2. Data set sources and data analysis

In this paper, we choose an open source underwater marine life dataset, the dataset contains a total of five underwater marine life, namely penguins, puffins, seals, sea rays and sharks, we divide the dataset according to the ratio of 7:3, 70% of the images are classified as the training set, and the penguins, puffins, seals, sea rays and sharks have 334, 353, 286, 323 and 392 images respectively after divided into the training set, and there are 143, 155, 120, 129 and 166 images after divided into the test set. images and after division into test set penguins, puffins, seals, morays and sharks have 143, 155, 120, 129 and 166 images respectively. Example images of penguins, puffins, seals, sea rays and sharks are shown in Fig. 1.

/word/media/image1.jpeg /word/media/image2.jpeg /word/media/image3.jpeg /word/media/image4.jpeg /word/media/image5.jpeg

Figure 1. Selected data sets.

(Photo credit : Original)

3. Method

3.1. Efficientnet B7

EfficientNet B7 is an efficient and powerful convolutional neural network model proposed by Google, and it is the largest and most powerful version of the EfficientNet family [7].The design philosophy of EfficientNet B7 is to improve the accuracy and generalisation of the model while maintaining its efficiency.EfficientNet B7 achieves excellent performance by combining three important components of the deep neural network domain: network depth, network width, and resolution, as well as using a composite scaling approach to balance these three aspects.
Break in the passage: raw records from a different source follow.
-- pv_equiv track=rewrite | github.com/baxt1or/leetcode_algorithms_and_data_structure | Hash Table/3450. Maximum Students on a Single Bench/solution.py | maxStudentsOnBench
-- ===== SOURCE A (Python) =====
-- from typing import List, defaultdict
--
-- def maxStudentsOnBench(students: List[List[int]]) -> int:
--
--     benchs = defaultdict(set)
--
--     for row in students:
--         benchs[row[1]].add(row[0])
--
--     max_students = 0
--
--     for key, vals in benchs.items():
--         max_students = max(max_students, len(vals))
--
--     return max_students
-- ===== SOURCE B (Python) =====
-- def maxStudentsOnBench(students):
--     benches = {row[1] for row in students}
--     return max((len({row[0] for row in students if row[1] == b}) for b in benches), default=0)
-- ===== Notes on version B (the rewrite author's own statement) =====
-- stated objective: idiomatic
-- what changed: Replaces the incrementally built defaultdict-of-sets and the explicit running-max loop by a set comprehension over distinct benches with a per-bench distinct-student count folded into a single max(..., default=0) expression.
import Mathlib
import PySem

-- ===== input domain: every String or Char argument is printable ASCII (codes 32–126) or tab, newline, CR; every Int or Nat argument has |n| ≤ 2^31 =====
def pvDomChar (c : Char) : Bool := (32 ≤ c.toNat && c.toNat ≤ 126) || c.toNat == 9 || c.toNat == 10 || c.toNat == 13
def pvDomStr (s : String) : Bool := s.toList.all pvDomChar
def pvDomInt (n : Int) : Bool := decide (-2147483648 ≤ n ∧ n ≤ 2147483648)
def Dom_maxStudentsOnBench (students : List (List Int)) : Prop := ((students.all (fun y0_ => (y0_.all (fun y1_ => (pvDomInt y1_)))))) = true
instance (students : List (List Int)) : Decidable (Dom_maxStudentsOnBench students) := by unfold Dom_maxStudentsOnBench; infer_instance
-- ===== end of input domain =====

-- B replaces the incrementally built defaultdict-of-sets and running-max loop by a
-- comprehension over distinct benches with per-bench distinct counts folded into max(..., default=0).


-- ===== PORT A =====
-- benchs = defaultdict(set); for row: benchs[row[1]].add(row[0]); then running max of len(vals).
-- row[1]/row[0] are pyGet? with .getD 0 as totalization (Pre_ excludes the none case).
def maxStudentsOnBench (students : List (List Int)) : Int :=
  ((students.foldl
      (fun (d : PySem.Dict Int (PySem.Set Int)) row =>
        d.modify ((PySem.List.pyGet? row 1).getD 0) PySem.Set.empty
          (fun s => PySem.Set.add s ((PySem.List.pyGet? row 0).getD 0)))
      PySem.Dict.empty).items).foldl (fun m kv => max m (kv.2.length : Int)) 0

-- ===== PORT B =====
def maxStudentsOnBench_alt (students : List (List Int)) : Int :=
  (((PySem.Set.ofList (students.map (fun row => (PySem.List.pyGet? row 1).getD 0))).map
      (fun b =>
        ((PySem.Set.ofList
            ((students.filter (fun row => (PySem.List.pyGet? row 1).getD 0 == b)).map
              (fun row => (PySem.List.pyGet? row 0).getD 0))).length : Int))).foldl max 0)

-- ===== PRECONDITION & SPEC =====
-- Pre_ excludes exactly the inputs with a row of fewer than 2 elements, on which row[1] (or row[0]) raises IndexError in A (and in B).
def Pre_maxStudentsOnBench (students : List (List Int)) : Prop :=
  ∀ row ∈ students, 2 ≤ row.length
instance (students : List (List Int)) : Decidable (Pre_maxStudentsOnBench students) := by unfold Pre_maxStudentsOnBench; infer_instance
def pvWitness_maxStudentsOnBench : List (List Int) := [[1, 2], [3, 2], [1, 5]]

def Spec_maxStudentsOnBench (students : List (List Int)) (out : Int) : Prop := out = maxStudentsOnBench_alt students
instance (students : List (List Int)) (out : Int) : Decidable (Spec_maxStudentsOnBench students out) := by unfold Spec_maxStudentsOnBench; infer_instance

-- ===== CLAIM (what is proved, stated in full; the proofs are below) =====
def Claim_equal_maxStudentsOnBench : Prop := ∀ (students : List (List Int)), Dom_maxStudentsOnBench students → Pre_maxStudentsOnBench students → Spec_maxStudentsOnBench students (maxStudentsOnBench students)

-- ===== LEMMAS AND PROOFS =====

-- The grouping loop's entry at bench b is the set of students whose row's bench is b.
lemma getD_group_loop (l : List (List Int)) (d : PySem.Dict Int (PySem.Set Int)) (b : Int) :
    (l.foldl
      (fun d row =>
        d.modify ((PySem.List.pyGet? row 1).getD 0) PySem.Set.empty
          (fun s => PySem.Set.add s ((PySem.List.pyGet? row 0).getD 0)))
      d).getD b PySem.Set.empty
    = PySem.Set.update (d.getD b PySem.Set.empty)
        ((l.filter (fun row => (PySem.List.pyGet? row 1).getD 0 == b)).map
          (fun row => (PySem.List.pyGet? row 0).getD 0)) := by
  induction l generalizing d with
  | nil => simp [PySem.Set.update]
  | cons r t ih =>
    simp only [List.foldl_cons, ih, List.filter_cons]
    rw [PySem.Dict.getD_modify]
    by_cases h : (PySem.List.pyGet? r 1).getD 0 = b
    · simp [h, PySem.Set.update]
    · have hb : ¬ b = (PySem.List.pyGet? r 1).getD 0 := fun e => h e.symm
      have hbe : ((PySem.List.pyGet? r 1).getD 0 == b) = false := by simp [h]
      simp [hbe, hb]

theorem maxStudentsOnBench_spec_aux (students : List (List Int)) :
    maxStudentsOnBench students = maxStudentsOnBench_alt students := by
  unfold maxStudentsOnBench maxStudentsOnBench_alt
  have hnd : (students.foldl
      (fun (d : PySem.Dict Int (PySem.Set Int)) row =>
        d.modify ((PySem.List.pyGet? row 1).getD 0) PySem.Set.empty
          (fun s => PySem.Set.add s ((PySem.List.pyGet? row 0).getD 0)))
      PySem.Dict.empty).keys.Nodup :=
    PySem.Dict.nodup_keys_foldl_modify_key students
      (fun row => (PySem.List.pyGet? row 1).getD 0) PySem.Set.empty
      (fun _ row s => PySem.Set.add s ((PySem.List.pyGet? row 0).getD 0)) PySem.Dict.empty
      PySem.Dict.nodup_keys_empty
  rw [PySem.Dict.items_eq_map_keys _ hnd PySem.Set.empty]
  rw [PySem.Dict.keys_foldl_modify_key students
      (fun row => (PySem.List.pyGet? row 1).getD 0) PySem.Set.empty
      (fun _ row s => PySem.Set.add s ((PySem.List.pyGet? row 0).getD 0)) PySem.Dict.empty]
  have hupd : PySem.Set.update (PySem.Dict.empty (κ := Int) (ν := PySem.Set Int)).keys
      (students.map (fun row => (PySem.List.pyGet? row 1).getD 0))
      = PySem.Set.ofList (students.map (fun row => (PySem.List.pyGet? row 1).getD 0)) := by
    simp [PySem.Set.update, PySem.Set.ofList_eq_foldl, PySem.Dict.keys_empty]
  rw [hupd, List.foldl_map, List.foldl_map]
  apply PySem.List.foldl_congr_mem
  intro acc b _
  rw [getD_group_loop students PySem.Dict.empty b]
  simp [PySem.Set.update, PySem.Set.ofList_eq_foldl, PySem.Dict.getD_empty]

-- ===== VERDICT (by name: the statement is the Claim_ definition above) =====
theorem maxStudentsOnBench_spec : Claim_equal_maxStudentsOnBench := by
  intro students _ _
  exact maxStudentsOnBench_spec_aux students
The network structure of EfficientNet B7 is shown in Figure 2.

/word/media/image6.png

Figure 2. The network structure of EfficientNet B7.

(Photo credit : Original)

First, EfficientNet B7 improves the expressive power of the model by increasing the network depth. By increasing the depth of the layers, the model can learn more complex and abstract feature representations, which improves its ability to fit complex datasets. In EfficientNet B7, the authors used a method called Compound Scaling to simultaneously adjust network depth, width, and resolution to maintain the overall balance of the model [8]. This method can effectively improve the model performance without increasing the computational overhead.
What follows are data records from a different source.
-- pv_equiv track=rewrite | github.com/nichezhep/natdatastructure | exericise/reading_recursion.py | mystery_one
-- ===== SOURCE A (Python) =====
-- def mystery_one(x, y):
--
--     if y <= 0:
--         return x
--
--     elif y > 10:
--         y = y//2
--         return mystery_one(x, y)
--
--     else:
--         x = x + 1
--         return mystery_one(x, y - 1)
-- ===== SOURCE B (Python) =====
-- def mystery_one(x, y):
--     if y <= 0:
--         return x
--     while y > 10:
--         y = y // 2
--     return x + y
-- ===== Notes on version B (the rewrite author's own statement) =====
-- stated objective: simpler
-- what changed: Replaced the two-branch recursion by an iterative halving loop plus a closed-form addition: the decrement-and-increment phase collapses to 'return x + y'.
import Mathlib
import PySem

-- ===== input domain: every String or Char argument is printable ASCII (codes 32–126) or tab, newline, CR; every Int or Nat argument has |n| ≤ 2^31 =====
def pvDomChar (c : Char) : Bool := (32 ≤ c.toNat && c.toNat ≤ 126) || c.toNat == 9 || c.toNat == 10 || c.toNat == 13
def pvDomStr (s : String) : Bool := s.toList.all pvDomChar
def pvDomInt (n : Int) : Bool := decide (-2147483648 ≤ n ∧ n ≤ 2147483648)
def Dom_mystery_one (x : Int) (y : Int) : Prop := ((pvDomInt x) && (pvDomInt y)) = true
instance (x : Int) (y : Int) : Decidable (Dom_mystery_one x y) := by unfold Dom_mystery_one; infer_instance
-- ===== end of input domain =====

-- B replaces A's two-branch recursion by an iterative halving loop plus the closed form x + y (simpler).

-- ===== PORT A =====
def mystery_one (x : Int) (y : Int) : Int :=
  if y ≤ 0 then x
  else if y > 10 then mystery_one x (PySem.Int.floordiv y 2)
  else mystery_one (x + 1) (y - 1)
termination_by y.toNat
decreasing_by
  · have h2 : PySem.Int.floordiv y 2 = y / 2 := PySem.Int.floordiv_eq_ediv_of_pos (by omega)
    rw [h2]; omega
  · omega

-- ===== PORT B =====
-- the 'while y > 10: y //= 2' loop of Source B
def pvHalve (y : Int) : Int :=
  if y > 10 then pvHalve (PySem.Int.floordiv y 2) else y
termination_by y.toNat
decreasing_by
  have h2 : PySem.Int.floordiv y 2 = y / 2 := PySem.Int.floordiv_eq_ediv_of_pos (by omega)
  rw [h2]; omega

def mystery_one_alt (x : Int) (y : Int) : Int :=
  if y ≤ 0 then x else x + pvHalve y

-- ===== PRECONDITION & SPEC =====
def Spec_mystery_one (x : Int) (y : Int) (out : Int) : Prop := out = mystery_one_alt x y
instance (x : Int) (y : Int) (out : Int) : Decidable (Spec_mystery_one x y out) := by unfold Spec_mystery_one; infer_instance

-- ===== CLAIM (what is proved, stated in full; the proofs are below) =====
def Claim_equal_mystery_one : Prop := ∀ (x : Int) (y : Int), Dom_mystery_one x y → Spec_mystery_one x y (mystery_one x y)

-- ===== LEMMAS AND PROOFS =====

-- decrement phase: for 0 ≤ y ≤ 10, A returns x + y
theorem mystery_one_small (y : Int) (hy0 : 0 ≤ y) (hy : y ≤ 10) :
    ∀ x : Int, mystery_one x y = x + y := by
  have h : ∀ n : Nat, ∀ y : Int, y.toNat = n → 0 ≤ y → y ≤ 10 → ∀ x : Int, mystery_one x y = x + y := by
    intro n
    induction n with
    | zero => intro y hn h0 h10 x; rw [mystery_one]; simp [show y = 0 by omega]
    | succ k ih =>
      intro y hn h0 h10 x
      rw [mystery_one]
      have hpos : ¬ y ≤ 0 := by omega
      simp only [hpos, if_false, show ¬ y > 10 by omega, if_false]
      rw [ih (y - 1) (by omega) (by omega) (by omega)]
      ring
  exact h y.toNat y rfl hy0 hy

theorem mystery_one_eq_alt (y : Int) : ∀ x : Int, mystery_one x y = mystery_one_alt x y := by
  have h : ∀ n : Nat, ∀ y : Int, y.toNat = n → ∀ x : Int, mystery_one x y = mystery_one_alt x y := by
    intro n
    induction n using Nat.strong_induction_on with
    | _ n ih =>
      intro y hn x
      by_cases h0 : y ≤ 0
      · rw [mystery_one, mystery_one_alt]; simp [h0]
      · by_cases h10 : y > 10
        · have hfd : PySem.Int.floordiv y 2 = y / 2 := PySem.Int.floordiv_eq_ediv_of_pos (by omega)
          rw [mystery_one]
          simp only [h0, if_false, h10, if_true]
          rw [ih (PySem.Int.floordiv y 2).toNat (by rw [hfd]; omega) _ rfl]
          rw [mystery_one_alt, mystery_one_alt]
          simp only [h0, if_false, show ¬ PySem.Int.floordiv y 2 ≤ 0 by rw [hfd]; omega, if_false]
          congr 1
          conv_rhs => rw [pvHalve]
          simp [h10]
        · rw [mystery_one_small y (by omega) (by omega)]
          rw [mystery_one_alt]
          simp only [h0, if_false]
          rw [pvHalve]
          simp [h10]
  exact h y.toNat y rfl

-- ===== VERDICT (by name: the statement is the Claim_ definition above) =====
theorem mystery_one_spec : Claim_equal_mystery_one := by
  intro x y _
  exact mystery_one_eq_alt y x
-- ===== VERDICT (by name: the statement is the Claim_ definition above) =====
theorem excluded_pairs_py_spec : Claim_equal_excluded_pairs_py := by
  intro adj source max_sep _
  unfold Spec_excluded_pairs_py excluded_pairs_py excluded_pairs_py_alt
  have hkeys0 : ((PySem.Dict.empty : PySem.Dict Int Int).insert source 0).keys = [source] := rfl
  have hget0 : ((PySem.Dict.empty : PySem.Dict Int Int).insert source 0).get? source
      = some 0 := PySem.Dict.get?_insert_self PySem.Dict.empty source 0
  show PySem.Set.ofList
      ((epLoopA (PySem.Dict.ofList adj) max_sep (adj.foldl (fun a p => a + p.2.length) 0 + 2)
        ((PySem.Dict.empty).insert source 0) [source]).keys)
    = PySem.Set.ofList (epLoopB (PySem.Dict.ofList adj) max_sep.toNat [source])
  refine congrArg PySem.Set.ofList ?_
  by_cases hms : max_sep ≤ 0
  · have hA1 : epLoopA (PySem.Dict.ofList adj) max_sep
        (adj.foldl (fun a p => a + p.2.length) 0 + 2)
        ((PySem.Dict.empty).insert source 0) [source]
        = (PySem.Dict.empty).insert source 0 :=
      epSkipAll _ _ _ _ _ (by
        intro n hn
        rw [List.mem_singleton.mp hn,
          PySem.Dict.getD_of_get?_eq_some (PySem.Dict.empty.insert source 0) 0 hget0]
        omega)
    rw [hA1, hkeys0, show max_sep.toNat = 0 by omega]
    rfl
  · set base : List Int := (adj.map (fun p => p.2)).flatten.dedup with hbase
    have hsub : ∀ n x, x ∈ (PySem.Dict.ofList adj).getD n [] → x ∈ base := by
      intro n x hx
      rcases hg : (PySem.Dict.ofList adj).get? n with _ | v
      · rw [PySem.Dict.getD_eq_get?_getD, hg] at hx
        simp at hx
      · rw [PySem.Dict.getD_eq_get?_getD, hg] at hx
        simp only [Option.getD_some] at hx
        rw [hbase, List.mem_dedup]
        exact List.mem_flatten.mpr ⟨v,
          List.mem_map.mpr ⟨(n, v), epOfList_get?_mem adj n v hg, rfl⟩, hx⟩
    have hUbound : (base.filter
        (fun x => !((((PySem.Dict.empty : PySem.Dict Int Int).insert source 0).keys).contains x))).length
        ≤ adj.foldl (fun a p => a + p.2.length) 0 := by
      calc (base.filter _).length ≤ base.length := List.length_filter_le _ _
        _ ≤ (adj.map (fun p => p.2)).flatten.length := (List.dedup_sublist _).length_le
        _ = adj.foldl (fun a p => a + p.2.length) 0 := by
            rw [List.length_flatten, List.map_map, PySem.List.foldl_add_nat]
            simp [Function.comp_def]
    have hlev := epLevel (PySem.Dict.ofList adj) max_sep base hsub (List.nodup_dedup _)
      (max_sep.toNat - 1) [source] ((PySem.Dict.empty).insert source 0) [] 0
      (adj.foldl (fun a p => a + p.2.length) 0 + 2)
      (by intro n hn; rw [List.mem_singleton.mp hn]; exact hget0)
      (by simp)
      (by omega)
      (by simp only [List.length_singleton, List.length_nil]; omega)
    simp only [List.append_nil] at hlev
    have hH : (epLoopA (PySem.Dict.ofList adj) max_sep
          (adj.foldl (fun a p => a + p.2.length) 0 + 2)
          ((PySem.Dict.empty).insert source 0) [source]).keys
        = epLoopH (PySem.Dict.ofList adj) max_sep.toNat [source] [source] := by
      rw [hlev, hkeys0, show max_sep.toNat = (max_sep.toNat - 1) + 1 by omega]
      rfl
    have hB := epBridge (PySem.Dict.ofList adj) max_sep.toNat [] [source]
      (by simp) (by simp)
    simp only [List.nil_append] at hB
    rw [hH, hB]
Second, EfficientNet B7 enhances the model's ability to process feature dimensions by increasing the network width. Increasing the network width allows each layer to learn more dimensionally rich and discriminative quality feature representations, which helps to improve the accuracy of the model in recognition tasks. In addition, the balance between the number of parameters and the computational cost is taken into account in the design process to avoid too many parameters leading to overfitting or too high computational cost.

Finally, EfficientNet B7 improves the model's ability to capture detailed information by increasing the input image resolution. With the increase in resolution, the model can better capture the finer and richer information in the image, which improves the recognition accuracy of detail information such as complex scenes and small objects. In practical applications, appropriately increasing the input image resolution can bring better visual perception.
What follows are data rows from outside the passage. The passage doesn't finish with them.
-- pv_equiv track=rewrite | github.com/D-Markov/Colour-Recognition-Neural-Network-Project | src/ColourRecognition.py | flatter_by_colour
-- ===== SOURCE A (Python) =====
-- def flatter_by_colour(images):
--     flattened = []
--     for image in images:
--         image_colours = []
--         for i in range(3):
--             colour = [pixel[i] for row in image for pixel in row]
--             image_colours.extend(colour)
--         flattened.append(image_colours)
--     return flattened
-- ===== SOURCE B (Python) =====
-- def flatter_by_colour(images):
--     flattened = []
--     for image in images:
--         c0, c1, c2 = [], [], []
--         for row in image:
--             for pixel in row:
--                 c0.append(pixel[0])
--                 c1.append(pixel[1])
--                 c2.append(pixel[2])
--         flattened.append(c0 + c1 + c2)
--     return flattened
-- ===== Notes on version B (the rewrite author's own statement) =====
-- stated objective: alternative
-- what changed: Replaces A's three separate comprehension scans of each image (one per channel) with a single pass over all pixels filling three accumulator lists that are concatenated afterwards.
import Mathlib
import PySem

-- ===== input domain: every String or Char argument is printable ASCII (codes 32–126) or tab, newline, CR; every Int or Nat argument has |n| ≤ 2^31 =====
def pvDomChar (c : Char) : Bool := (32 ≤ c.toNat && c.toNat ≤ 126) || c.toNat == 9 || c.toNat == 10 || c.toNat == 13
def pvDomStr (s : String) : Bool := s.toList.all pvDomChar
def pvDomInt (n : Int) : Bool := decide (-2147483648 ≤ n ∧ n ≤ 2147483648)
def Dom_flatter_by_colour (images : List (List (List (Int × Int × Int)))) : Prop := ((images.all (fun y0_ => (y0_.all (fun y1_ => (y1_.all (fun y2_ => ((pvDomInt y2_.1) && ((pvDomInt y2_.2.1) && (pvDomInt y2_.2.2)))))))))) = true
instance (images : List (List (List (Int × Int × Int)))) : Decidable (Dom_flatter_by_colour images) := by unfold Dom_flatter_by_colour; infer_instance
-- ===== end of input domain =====

-- B replaces A's three per-channel scans of each image with one pass filling three accumulators, then concatenates; same output, same cost (objective: alternative decomposition).
-- ===== PORT A =====
-- pixel[i] for i in range(3): tuple indexing on a 3-tuple (always in range here)
def pvChan (p : Int × Int × Int) (i : Nat) : Int :=
  match i with
  | 0 => p.1
  | 1 => p.2.1
  | _ => p.2.2

def flatter_by_colour (images : List (List (List (Int × Int × Int)))) : List (List Int) :=
  images.foldl (fun flattened image =>
    flattened ++ [(List.range 3).foldl (fun image_colours i =>
      image_colours ++ image.flatMap (fun row => row.map (fun pixel => pvChan pixel i))) []]) []

-- ===== PORT B =====
def flatter_by_colour_alt (images : List (List (List (Int × Int × Int)))) : List (List Int) :=
  images.foldl (fun flattened image =>
    let cs := image.foldl (fun (acc : List Int × List Int × List Int) row =>
      row.foldl (fun a pixel => (a.1 ++ [pixel.1], a.2.1 ++ [pixel.2.1], a.2.2 ++ [pixel.2.2])) acc)
      ([], [], [])
    flattened ++ [cs.1 ++ cs.2.1 ++ cs.2.2]) []

-- ===== PRECONDITION & SPEC =====
def Spec_flatter_by_colour (images : List (List (List (Int × Int × Int)))) (out : List (List Int)) : Prop := out = flatter_by_colour_alt images
instance (images : List (List (List (Int × Int × Int)))) (out : List (List Int)) : Decidable (Spec_flatter_by_colour images out) := by unfold Spec_flatter_by_colour; infer_instance

-- ===== CLAIM (what is proved, stated in full; the proofs are below) =====
def Claim_equal_flatter_by_colour : Prop := ∀ (images : List (List (List (Int × Int × Int)))), Dom_flatter_by_colour images → Spec_flatter_by_colour images (flatter_by_colour images)

-- ===== LEMMAS AND PROOFS =====

-- ===== VERDICT (by name: the statement is the Claim_ definition above) =====
theorem pvRowFold (row : List (Int × Int × Int)) (a : List Int × List Int × List Int) :
    row.foldl (fun a pixel => (a.1 ++ [pixel.1], a.2.1 ++ [pixel.2.1], a.2.2 ++ [pixel.2.2])) a
      = (a.1 ++ row.map (fun p => p.1), a.2.1 ++ row.map (fun p => p.2.1),
         a.2.2 ++ row.map (fun p => p.2.2)) := by
  induction row generalizing a with
  | nil => simp
  | cons p r ih => simp [ih, List.append_assoc]

theorem pvImageFold (image : List (List (Int × Int × Int))) (a : List Int × List Int × List Int) :
    image.foldl (fun (acc : List Int × List Int × List Int) row =>
      row.foldl (fun a pixel => (a.1 ++ [pixel.1], a.2.1 ++ [pixel.2.1], a.2.2 ++ [pixel.2.2])) acc) a
      = (a.1 ++ image.flatMap (fun row => row.map (fun p => p.1)),
         a.2.1 ++ image.flatMap (fun row => row.map (fun p => p.2.1)),
         a.2.2 ++ image.flatMap (fun row => row.map (fun p => p.2.2))) := by
  induction image generalizing a with
  | nil => simp
  | cons r rest ih =>
    rw [List.foldl_cons, pvRowFold, ih]
    simp [List.append_assoc]

theorem pvPerImage (image : List (List (Int × Int × Int))) :
    (List.range 3).foldl (fun image_colours i =>
      image_colours ++ image.flatMap (fun row => row.map (fun pixel => pvChan pixel i))) []
    = (let cs := image.foldl (fun (acc : List Int × List Int × List Int) row =>
        row.foldl (fun a pixel => (a.1 ++ [pixel.1], a.2.1 ++ [pixel.2.1], a.2.2 ++ [pixel.2.2])) acc)
        ([], [], [])
      cs.1 ++ cs.2.1 ++ cs.2.2) := by
  simp [pvImageFold, List.range_succ, pvChan, List.append_assoc]

theorem pvFoldBoth (images : List (List (List (Int × Int × Int)))) (acc : List (List Int)) :
    images.foldl (fun flattened image =>
      flattened ++ [(List.range 3).foldl (fun image_colours i =>
        image_colours ++ image.flatMap (fun row => row.map (fun pixel => pvChan pixel i))) []]) acc
    = images.foldl (fun flattened image =>
        let cs := image.foldl (fun (acc : List Int × List Int × List Int) row =>
          row.foldl (fun a pixel => (a.1 ++ [pixel.1], a.2.1 ++ [pixel.2.1], a.2.2 ++ [pixel.2.2])) acc)
          ([], [], [])
        flattened ++ [cs.1 ++ cs.2.1 ++ cs.2.2]) acc := by
  induction images generalizing acc with
  | nil => rfl
  | cons img rest ih =>
    rw [List.foldl_cons, List.foldl_cons, pvPerImage]
    exact ih _

theorem flatter_by_colour_spec : Claim_equal_flatter_by_colour := by
  intro images _
  unfold Spec_flatter_by_colour flatter_by_colour flatter_by_colour_alt
  exact pvFoldBoth images []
3.2. Spatial Group Enhancement

Spatial Group Enhancement (SGE) is a channel attention mechanism that can effectively increase the model's focus on important features to further optimise model performance [9]. Adding the SGE module to a powerful neural network model such as EfficientNet B7 can make the model more focused on key features and improve recognition accuracy [10]. The structure of EfficientNet B7 after adding the attention mechanism is shown in Figure 3.

/word/media/image7.jpeg

Figure 3. The structure of EfficientNet B7 after adding the attention mechanism.

(Photo credit : Original)

The principle of the SGE channel attention mechanism consists of two key parts: Spatial Attention and Channel Attention.Spatial Attention is used to capture the correlation between different locations in the feature map, and adjusts the importance weight of each channel by learning spatial information. In this way, the model can make better use of feature information at different locations, thus reducing the interference caused by redundant information to the model and improving the diversity and differentiation of feature representation.

On the other hand, Channel Attention is used to learn the correlation between different channels and adaptively adjust the weight of each channel. Through the Channel Attention mechanism, the model can better mine the interactions and dependencies between different channels, so that important features are given more weight while non-important features are suppressed. This mechanism helps to improve the model's ability to perceive key features in the dataset and reduce the impact of invalid information on the final output results.

In EfficientNet B7, the inclusion of the SGE channel attention mechanism after the last convolutional layer can make the model more intelligent and precise in performing the final feature fusion and classification. By introducing the SGE module, EfficientNet B7 can automatically learn and adjust the weight distribution of each channel in space and depth, which improves the network's ability to perceive and express key features in complex datasets.

4. Result

After dividing the dataset, the Efficientnet B7 underwater marine organisms image classification model improved based on the Spatial Group Enhance attention mechanism is imported, and this experiment is carried out based on python3.10, using the pytorch framework, with the machine memory of 32G, the batch size set to 12, the learning rate set to 0.0001, epoch is set to 85, record the change of the loss value during the training process and draw the loss curve change image, as shown in Figure 4.

/word/media/image8.png

Figure 4. The change of the loss value.

(Photo credit : Original)

As can be seen from the change of the loss curve in the training set, the loss value gradually decreases from 0.6 to 0.05 and tends to converge, indicating that the prediction results of the model are getting closer and closer to the real classification results, and that the model is able to classify the images of underwater marine organisms very well.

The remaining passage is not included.